▸ TASK REQUIREMENTS
Retype only what runs from the line that contains "fold_inv (pvGroupOf (PySem.Dict.ofList" through the last line of the listing below, both lines included.

===== INPUT

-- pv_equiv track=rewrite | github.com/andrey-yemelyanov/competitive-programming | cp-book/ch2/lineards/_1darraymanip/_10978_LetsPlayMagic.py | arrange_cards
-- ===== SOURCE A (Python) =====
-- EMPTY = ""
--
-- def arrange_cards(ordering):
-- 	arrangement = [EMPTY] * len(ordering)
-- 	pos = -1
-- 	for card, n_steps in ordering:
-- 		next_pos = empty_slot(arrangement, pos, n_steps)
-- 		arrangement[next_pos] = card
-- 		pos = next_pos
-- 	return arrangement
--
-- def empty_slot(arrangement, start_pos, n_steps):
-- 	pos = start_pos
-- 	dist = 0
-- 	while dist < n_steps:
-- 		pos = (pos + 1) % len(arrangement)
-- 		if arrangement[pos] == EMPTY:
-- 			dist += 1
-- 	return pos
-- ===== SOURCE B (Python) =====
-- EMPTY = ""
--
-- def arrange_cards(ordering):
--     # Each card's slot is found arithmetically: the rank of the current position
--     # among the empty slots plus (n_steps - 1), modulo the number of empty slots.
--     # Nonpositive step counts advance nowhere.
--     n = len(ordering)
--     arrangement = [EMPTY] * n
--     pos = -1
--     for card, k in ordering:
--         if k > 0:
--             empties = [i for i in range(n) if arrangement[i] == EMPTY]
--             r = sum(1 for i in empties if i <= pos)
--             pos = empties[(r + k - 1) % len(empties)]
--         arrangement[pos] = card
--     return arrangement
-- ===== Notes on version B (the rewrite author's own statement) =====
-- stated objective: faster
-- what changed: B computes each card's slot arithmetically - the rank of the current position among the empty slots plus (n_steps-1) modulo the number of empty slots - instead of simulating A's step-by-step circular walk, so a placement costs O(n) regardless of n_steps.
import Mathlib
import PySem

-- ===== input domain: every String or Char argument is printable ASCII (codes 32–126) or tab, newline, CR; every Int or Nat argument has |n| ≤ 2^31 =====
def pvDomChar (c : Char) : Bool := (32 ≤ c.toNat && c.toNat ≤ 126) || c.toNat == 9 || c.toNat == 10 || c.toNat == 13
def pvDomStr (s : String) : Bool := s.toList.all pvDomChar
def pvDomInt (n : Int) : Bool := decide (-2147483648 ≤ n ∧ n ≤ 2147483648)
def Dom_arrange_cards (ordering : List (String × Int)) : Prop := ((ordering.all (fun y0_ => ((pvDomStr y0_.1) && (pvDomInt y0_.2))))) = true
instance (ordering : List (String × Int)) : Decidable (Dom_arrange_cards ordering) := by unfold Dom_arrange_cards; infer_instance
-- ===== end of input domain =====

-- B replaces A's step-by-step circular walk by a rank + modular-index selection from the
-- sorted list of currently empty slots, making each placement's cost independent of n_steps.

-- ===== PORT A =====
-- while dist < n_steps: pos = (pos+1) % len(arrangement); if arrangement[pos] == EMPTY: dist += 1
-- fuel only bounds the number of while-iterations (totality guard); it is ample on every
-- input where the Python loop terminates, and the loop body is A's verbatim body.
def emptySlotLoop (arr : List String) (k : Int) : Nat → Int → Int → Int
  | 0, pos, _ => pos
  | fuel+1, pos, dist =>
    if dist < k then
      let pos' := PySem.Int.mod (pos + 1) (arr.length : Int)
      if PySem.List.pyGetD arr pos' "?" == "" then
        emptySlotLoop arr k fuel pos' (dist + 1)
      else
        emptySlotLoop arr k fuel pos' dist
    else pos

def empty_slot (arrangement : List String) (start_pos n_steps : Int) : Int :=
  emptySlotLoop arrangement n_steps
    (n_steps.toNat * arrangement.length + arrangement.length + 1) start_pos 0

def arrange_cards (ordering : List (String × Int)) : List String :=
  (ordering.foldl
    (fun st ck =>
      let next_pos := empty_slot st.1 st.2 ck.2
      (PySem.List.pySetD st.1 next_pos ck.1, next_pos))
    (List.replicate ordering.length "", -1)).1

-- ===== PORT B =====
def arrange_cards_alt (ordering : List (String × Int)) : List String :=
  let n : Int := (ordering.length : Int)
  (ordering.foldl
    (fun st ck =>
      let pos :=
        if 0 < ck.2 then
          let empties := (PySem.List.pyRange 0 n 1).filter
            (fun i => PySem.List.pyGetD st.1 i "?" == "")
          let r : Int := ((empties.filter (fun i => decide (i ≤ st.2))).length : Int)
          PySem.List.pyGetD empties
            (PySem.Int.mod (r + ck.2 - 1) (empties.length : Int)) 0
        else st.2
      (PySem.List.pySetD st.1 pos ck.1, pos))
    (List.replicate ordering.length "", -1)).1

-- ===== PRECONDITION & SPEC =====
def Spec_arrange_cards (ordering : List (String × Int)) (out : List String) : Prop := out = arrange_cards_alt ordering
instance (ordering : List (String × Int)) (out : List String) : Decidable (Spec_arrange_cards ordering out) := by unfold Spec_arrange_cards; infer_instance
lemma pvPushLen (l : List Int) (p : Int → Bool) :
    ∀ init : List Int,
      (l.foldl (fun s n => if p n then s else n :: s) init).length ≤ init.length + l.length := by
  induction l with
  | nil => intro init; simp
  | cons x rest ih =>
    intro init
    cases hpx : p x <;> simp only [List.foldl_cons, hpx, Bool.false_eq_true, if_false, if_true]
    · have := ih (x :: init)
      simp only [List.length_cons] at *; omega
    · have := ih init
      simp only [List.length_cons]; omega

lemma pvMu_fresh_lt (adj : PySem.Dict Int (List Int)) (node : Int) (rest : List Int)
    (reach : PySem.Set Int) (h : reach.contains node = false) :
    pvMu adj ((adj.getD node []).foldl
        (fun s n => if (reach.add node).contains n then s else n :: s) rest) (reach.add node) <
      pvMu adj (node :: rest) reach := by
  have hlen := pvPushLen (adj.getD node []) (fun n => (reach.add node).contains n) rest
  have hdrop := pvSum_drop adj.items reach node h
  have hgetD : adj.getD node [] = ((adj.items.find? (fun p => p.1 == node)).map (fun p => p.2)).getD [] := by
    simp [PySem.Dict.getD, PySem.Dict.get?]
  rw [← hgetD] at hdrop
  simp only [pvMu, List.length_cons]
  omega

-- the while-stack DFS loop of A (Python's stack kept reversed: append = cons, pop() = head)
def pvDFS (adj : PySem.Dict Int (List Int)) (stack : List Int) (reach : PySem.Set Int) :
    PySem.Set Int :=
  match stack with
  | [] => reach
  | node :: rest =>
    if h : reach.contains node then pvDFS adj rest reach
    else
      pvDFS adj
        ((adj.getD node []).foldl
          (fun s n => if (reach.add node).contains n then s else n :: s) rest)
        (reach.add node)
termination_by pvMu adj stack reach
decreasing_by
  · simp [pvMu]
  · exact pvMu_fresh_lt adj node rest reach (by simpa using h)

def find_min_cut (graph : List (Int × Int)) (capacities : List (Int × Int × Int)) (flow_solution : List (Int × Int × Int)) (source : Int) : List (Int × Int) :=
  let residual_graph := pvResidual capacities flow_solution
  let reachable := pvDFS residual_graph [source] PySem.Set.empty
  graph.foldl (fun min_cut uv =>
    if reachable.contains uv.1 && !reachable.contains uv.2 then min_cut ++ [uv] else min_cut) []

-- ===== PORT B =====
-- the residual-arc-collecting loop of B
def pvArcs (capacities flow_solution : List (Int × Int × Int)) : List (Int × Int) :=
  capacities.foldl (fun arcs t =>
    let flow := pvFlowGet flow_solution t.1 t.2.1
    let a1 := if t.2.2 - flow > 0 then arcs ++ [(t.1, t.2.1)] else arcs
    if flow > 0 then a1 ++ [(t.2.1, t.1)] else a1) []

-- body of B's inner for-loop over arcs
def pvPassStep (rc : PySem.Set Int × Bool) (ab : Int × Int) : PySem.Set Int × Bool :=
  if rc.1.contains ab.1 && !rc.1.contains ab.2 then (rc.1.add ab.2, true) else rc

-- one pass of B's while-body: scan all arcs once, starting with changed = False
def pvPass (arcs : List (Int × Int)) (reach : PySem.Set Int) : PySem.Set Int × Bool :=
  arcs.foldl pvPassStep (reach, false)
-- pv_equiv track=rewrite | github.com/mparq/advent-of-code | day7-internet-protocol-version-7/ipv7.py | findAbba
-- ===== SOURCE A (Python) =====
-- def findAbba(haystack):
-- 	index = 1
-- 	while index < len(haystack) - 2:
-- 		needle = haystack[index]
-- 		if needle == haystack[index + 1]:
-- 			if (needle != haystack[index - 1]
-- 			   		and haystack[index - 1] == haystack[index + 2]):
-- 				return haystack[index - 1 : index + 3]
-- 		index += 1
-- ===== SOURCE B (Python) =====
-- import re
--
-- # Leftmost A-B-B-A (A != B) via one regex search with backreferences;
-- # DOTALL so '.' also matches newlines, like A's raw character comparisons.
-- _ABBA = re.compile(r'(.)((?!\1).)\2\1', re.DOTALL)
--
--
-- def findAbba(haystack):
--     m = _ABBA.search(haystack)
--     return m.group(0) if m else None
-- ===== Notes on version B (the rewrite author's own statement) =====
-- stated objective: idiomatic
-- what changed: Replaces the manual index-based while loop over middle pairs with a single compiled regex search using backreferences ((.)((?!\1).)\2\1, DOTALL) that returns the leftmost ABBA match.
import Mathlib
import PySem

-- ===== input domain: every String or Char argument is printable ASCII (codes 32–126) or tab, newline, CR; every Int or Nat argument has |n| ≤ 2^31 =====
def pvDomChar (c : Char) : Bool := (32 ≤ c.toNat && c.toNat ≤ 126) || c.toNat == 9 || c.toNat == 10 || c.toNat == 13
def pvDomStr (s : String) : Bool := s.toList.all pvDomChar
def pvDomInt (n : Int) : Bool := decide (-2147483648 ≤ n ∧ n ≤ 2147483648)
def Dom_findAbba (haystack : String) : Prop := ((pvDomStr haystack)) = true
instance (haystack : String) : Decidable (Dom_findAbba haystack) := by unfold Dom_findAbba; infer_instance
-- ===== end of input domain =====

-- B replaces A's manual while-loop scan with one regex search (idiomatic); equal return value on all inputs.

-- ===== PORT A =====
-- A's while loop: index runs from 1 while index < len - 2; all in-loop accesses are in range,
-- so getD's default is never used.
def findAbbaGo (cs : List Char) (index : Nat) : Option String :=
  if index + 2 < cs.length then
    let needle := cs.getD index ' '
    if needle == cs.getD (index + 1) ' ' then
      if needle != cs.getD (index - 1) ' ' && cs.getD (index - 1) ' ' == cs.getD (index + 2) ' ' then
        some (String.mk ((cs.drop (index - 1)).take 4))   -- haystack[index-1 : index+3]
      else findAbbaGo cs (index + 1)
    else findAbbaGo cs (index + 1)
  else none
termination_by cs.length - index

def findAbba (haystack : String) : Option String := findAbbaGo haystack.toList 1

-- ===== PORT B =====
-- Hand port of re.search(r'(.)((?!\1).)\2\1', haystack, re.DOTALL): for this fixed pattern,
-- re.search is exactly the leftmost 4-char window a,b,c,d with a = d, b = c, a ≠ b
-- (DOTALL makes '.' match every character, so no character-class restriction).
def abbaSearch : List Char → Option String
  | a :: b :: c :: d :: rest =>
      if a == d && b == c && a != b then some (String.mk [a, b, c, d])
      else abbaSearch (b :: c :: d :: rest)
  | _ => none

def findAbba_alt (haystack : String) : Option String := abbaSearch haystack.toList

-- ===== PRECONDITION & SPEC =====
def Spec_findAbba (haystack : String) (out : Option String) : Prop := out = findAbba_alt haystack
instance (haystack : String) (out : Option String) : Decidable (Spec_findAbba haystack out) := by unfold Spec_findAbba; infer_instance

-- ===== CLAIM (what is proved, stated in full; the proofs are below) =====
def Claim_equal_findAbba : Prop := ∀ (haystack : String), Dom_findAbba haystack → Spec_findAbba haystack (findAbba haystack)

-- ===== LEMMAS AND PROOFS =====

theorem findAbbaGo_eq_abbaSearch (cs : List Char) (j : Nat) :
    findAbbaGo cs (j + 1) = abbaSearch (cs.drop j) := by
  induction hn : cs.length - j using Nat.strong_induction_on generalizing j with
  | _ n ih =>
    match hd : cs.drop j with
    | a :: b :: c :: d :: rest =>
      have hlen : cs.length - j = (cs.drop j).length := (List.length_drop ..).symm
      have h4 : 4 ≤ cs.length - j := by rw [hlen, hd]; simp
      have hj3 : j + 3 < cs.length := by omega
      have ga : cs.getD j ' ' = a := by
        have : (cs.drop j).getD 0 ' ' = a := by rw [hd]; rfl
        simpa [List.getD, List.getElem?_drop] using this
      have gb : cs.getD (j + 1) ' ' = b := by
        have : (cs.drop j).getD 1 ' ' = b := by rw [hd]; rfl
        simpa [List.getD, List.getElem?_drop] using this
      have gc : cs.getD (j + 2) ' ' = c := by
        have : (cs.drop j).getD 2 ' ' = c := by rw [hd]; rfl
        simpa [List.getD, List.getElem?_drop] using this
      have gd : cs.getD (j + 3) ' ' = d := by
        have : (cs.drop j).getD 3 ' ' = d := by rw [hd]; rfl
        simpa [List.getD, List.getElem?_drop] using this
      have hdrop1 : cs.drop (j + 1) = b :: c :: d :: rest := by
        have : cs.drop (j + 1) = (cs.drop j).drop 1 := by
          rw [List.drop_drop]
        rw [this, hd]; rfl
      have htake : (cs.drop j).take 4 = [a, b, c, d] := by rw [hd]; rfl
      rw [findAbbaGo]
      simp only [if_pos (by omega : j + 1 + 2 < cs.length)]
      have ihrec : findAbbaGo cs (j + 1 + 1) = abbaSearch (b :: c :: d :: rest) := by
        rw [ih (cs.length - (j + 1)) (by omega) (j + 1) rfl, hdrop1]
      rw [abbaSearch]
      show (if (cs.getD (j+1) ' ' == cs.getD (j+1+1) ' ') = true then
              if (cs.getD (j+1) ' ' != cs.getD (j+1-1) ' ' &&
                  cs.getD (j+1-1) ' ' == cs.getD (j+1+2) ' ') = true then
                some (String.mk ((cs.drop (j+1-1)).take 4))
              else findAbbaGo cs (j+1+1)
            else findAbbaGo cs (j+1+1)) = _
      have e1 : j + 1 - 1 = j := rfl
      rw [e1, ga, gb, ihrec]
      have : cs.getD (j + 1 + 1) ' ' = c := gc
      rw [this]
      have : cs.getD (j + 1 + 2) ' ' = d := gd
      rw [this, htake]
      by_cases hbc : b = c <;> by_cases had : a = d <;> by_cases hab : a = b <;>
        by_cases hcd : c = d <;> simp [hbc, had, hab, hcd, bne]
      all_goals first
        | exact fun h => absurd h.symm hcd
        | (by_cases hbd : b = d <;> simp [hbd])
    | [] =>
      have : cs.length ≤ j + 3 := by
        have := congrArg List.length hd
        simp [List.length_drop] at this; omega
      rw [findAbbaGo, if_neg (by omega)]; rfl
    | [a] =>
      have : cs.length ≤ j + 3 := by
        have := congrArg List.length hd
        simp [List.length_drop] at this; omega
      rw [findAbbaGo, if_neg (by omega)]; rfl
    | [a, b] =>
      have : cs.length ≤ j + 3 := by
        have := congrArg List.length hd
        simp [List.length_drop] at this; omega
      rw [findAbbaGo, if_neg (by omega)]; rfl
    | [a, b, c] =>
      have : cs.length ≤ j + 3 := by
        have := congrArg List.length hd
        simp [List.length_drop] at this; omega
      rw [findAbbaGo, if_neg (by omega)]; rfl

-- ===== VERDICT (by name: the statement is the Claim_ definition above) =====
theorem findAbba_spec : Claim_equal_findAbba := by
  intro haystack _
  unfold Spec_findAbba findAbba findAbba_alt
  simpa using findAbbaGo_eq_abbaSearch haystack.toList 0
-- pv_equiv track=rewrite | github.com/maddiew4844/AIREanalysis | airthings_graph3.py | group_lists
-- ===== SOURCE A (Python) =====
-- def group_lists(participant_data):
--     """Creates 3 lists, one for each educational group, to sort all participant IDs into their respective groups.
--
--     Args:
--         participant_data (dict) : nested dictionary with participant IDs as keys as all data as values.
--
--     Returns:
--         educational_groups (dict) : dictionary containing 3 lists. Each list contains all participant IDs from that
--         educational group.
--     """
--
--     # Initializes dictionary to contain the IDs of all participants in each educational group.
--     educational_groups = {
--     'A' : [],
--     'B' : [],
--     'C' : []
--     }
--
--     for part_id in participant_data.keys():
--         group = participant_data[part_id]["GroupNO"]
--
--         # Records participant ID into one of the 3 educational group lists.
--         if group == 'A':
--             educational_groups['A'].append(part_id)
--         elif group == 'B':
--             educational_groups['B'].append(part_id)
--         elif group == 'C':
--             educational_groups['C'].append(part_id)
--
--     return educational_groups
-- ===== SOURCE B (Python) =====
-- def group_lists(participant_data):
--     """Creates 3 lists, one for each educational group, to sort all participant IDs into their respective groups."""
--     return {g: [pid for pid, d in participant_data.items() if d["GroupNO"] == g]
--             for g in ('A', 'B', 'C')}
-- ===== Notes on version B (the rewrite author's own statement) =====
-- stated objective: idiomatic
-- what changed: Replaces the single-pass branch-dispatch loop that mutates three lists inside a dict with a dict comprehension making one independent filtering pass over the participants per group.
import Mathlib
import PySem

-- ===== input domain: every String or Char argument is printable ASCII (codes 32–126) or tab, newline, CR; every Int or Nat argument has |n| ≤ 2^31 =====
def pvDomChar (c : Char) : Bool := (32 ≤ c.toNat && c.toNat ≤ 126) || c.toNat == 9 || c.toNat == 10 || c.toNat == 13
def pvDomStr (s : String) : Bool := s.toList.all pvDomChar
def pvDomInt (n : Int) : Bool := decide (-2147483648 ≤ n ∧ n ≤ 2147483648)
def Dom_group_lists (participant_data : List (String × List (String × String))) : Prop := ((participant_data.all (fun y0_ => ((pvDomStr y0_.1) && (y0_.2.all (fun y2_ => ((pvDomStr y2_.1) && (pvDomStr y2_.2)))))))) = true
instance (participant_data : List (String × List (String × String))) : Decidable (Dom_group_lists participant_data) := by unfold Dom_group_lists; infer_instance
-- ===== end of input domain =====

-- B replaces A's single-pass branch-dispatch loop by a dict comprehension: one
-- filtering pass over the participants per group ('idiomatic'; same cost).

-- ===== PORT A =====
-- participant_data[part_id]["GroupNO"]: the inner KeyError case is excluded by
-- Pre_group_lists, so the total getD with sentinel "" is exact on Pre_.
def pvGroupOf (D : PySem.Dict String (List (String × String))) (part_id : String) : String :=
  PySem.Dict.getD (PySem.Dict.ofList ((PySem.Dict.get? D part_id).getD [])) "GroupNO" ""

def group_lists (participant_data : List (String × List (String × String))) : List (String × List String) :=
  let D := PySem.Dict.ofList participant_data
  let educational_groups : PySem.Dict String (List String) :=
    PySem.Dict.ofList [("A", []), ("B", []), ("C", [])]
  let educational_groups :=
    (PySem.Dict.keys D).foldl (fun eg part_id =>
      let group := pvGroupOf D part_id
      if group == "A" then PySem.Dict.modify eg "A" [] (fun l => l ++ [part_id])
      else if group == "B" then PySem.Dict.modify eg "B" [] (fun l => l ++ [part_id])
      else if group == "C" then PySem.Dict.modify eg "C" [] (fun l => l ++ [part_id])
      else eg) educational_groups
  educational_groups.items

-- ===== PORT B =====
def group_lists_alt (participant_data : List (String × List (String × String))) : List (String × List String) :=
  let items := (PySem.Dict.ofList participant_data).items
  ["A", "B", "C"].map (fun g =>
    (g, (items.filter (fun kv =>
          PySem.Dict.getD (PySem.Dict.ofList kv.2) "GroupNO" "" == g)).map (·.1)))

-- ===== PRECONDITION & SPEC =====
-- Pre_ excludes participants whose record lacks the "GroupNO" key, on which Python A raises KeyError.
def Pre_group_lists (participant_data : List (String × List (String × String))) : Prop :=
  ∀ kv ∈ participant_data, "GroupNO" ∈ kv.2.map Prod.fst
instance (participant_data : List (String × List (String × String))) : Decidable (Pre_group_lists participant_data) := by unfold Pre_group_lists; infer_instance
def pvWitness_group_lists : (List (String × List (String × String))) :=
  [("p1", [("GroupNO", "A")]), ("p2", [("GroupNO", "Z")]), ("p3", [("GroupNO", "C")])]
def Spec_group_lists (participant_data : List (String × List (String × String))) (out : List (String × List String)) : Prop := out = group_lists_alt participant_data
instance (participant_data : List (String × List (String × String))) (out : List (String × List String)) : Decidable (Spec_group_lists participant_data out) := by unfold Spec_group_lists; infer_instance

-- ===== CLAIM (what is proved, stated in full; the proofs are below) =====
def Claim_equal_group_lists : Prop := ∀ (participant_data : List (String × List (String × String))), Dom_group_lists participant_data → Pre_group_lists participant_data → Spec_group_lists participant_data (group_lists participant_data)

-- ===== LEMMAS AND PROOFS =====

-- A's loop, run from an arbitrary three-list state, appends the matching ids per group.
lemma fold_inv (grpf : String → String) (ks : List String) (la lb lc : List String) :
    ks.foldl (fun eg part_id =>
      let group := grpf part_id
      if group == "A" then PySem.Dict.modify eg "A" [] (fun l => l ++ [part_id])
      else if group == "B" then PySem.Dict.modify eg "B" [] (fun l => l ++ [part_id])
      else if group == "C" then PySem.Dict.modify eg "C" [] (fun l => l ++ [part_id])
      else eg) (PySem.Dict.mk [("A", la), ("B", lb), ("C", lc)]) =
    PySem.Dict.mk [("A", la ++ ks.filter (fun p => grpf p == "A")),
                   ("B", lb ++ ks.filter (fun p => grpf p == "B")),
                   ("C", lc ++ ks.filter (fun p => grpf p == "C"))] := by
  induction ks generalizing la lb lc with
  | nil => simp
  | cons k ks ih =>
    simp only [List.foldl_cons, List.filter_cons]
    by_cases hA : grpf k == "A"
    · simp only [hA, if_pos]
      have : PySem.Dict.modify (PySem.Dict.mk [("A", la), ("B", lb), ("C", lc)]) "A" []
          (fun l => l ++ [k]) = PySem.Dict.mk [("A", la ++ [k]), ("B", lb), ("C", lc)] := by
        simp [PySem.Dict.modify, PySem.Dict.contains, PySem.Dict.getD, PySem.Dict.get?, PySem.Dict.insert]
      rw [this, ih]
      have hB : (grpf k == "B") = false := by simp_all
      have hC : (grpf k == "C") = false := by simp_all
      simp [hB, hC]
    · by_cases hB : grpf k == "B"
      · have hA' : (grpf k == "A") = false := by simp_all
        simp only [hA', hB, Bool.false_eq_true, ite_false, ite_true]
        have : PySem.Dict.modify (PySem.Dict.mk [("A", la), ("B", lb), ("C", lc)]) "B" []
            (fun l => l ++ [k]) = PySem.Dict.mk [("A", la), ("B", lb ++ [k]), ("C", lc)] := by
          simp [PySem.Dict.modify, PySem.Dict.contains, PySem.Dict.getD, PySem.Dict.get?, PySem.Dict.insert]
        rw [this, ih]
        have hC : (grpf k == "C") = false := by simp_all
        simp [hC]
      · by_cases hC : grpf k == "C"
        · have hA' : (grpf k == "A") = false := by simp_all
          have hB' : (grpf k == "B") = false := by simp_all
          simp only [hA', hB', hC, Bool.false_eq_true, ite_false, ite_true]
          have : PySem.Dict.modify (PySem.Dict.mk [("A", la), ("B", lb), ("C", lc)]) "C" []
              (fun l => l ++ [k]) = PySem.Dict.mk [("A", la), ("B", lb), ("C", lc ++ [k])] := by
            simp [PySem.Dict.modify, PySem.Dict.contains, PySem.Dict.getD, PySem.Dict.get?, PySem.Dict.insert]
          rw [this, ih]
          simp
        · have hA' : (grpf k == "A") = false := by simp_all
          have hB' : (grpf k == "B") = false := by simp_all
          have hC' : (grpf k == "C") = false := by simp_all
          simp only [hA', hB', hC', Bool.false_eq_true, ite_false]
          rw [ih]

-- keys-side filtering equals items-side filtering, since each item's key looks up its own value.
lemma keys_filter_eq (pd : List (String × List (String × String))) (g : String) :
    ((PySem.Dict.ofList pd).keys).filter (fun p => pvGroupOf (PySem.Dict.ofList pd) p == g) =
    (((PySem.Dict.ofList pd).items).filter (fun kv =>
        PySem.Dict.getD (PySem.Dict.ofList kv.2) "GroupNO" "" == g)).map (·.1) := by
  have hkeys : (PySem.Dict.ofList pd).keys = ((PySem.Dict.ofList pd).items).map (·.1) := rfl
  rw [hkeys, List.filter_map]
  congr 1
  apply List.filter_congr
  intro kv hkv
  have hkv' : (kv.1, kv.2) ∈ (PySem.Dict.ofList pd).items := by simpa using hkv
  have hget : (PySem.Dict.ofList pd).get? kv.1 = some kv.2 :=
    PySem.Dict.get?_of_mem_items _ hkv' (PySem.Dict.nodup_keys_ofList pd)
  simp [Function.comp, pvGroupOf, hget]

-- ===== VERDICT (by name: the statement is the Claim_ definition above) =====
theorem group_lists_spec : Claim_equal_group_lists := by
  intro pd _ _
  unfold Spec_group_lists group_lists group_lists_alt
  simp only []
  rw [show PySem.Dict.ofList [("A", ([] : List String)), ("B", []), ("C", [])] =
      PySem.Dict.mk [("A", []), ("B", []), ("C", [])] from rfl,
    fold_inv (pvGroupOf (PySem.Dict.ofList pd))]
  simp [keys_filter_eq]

==========

▸ PROBLEM SOLUTION
    fold_inv (pvGroupOf (PySem.Dict.ofList pd))]
  simp [keys_filter_eq]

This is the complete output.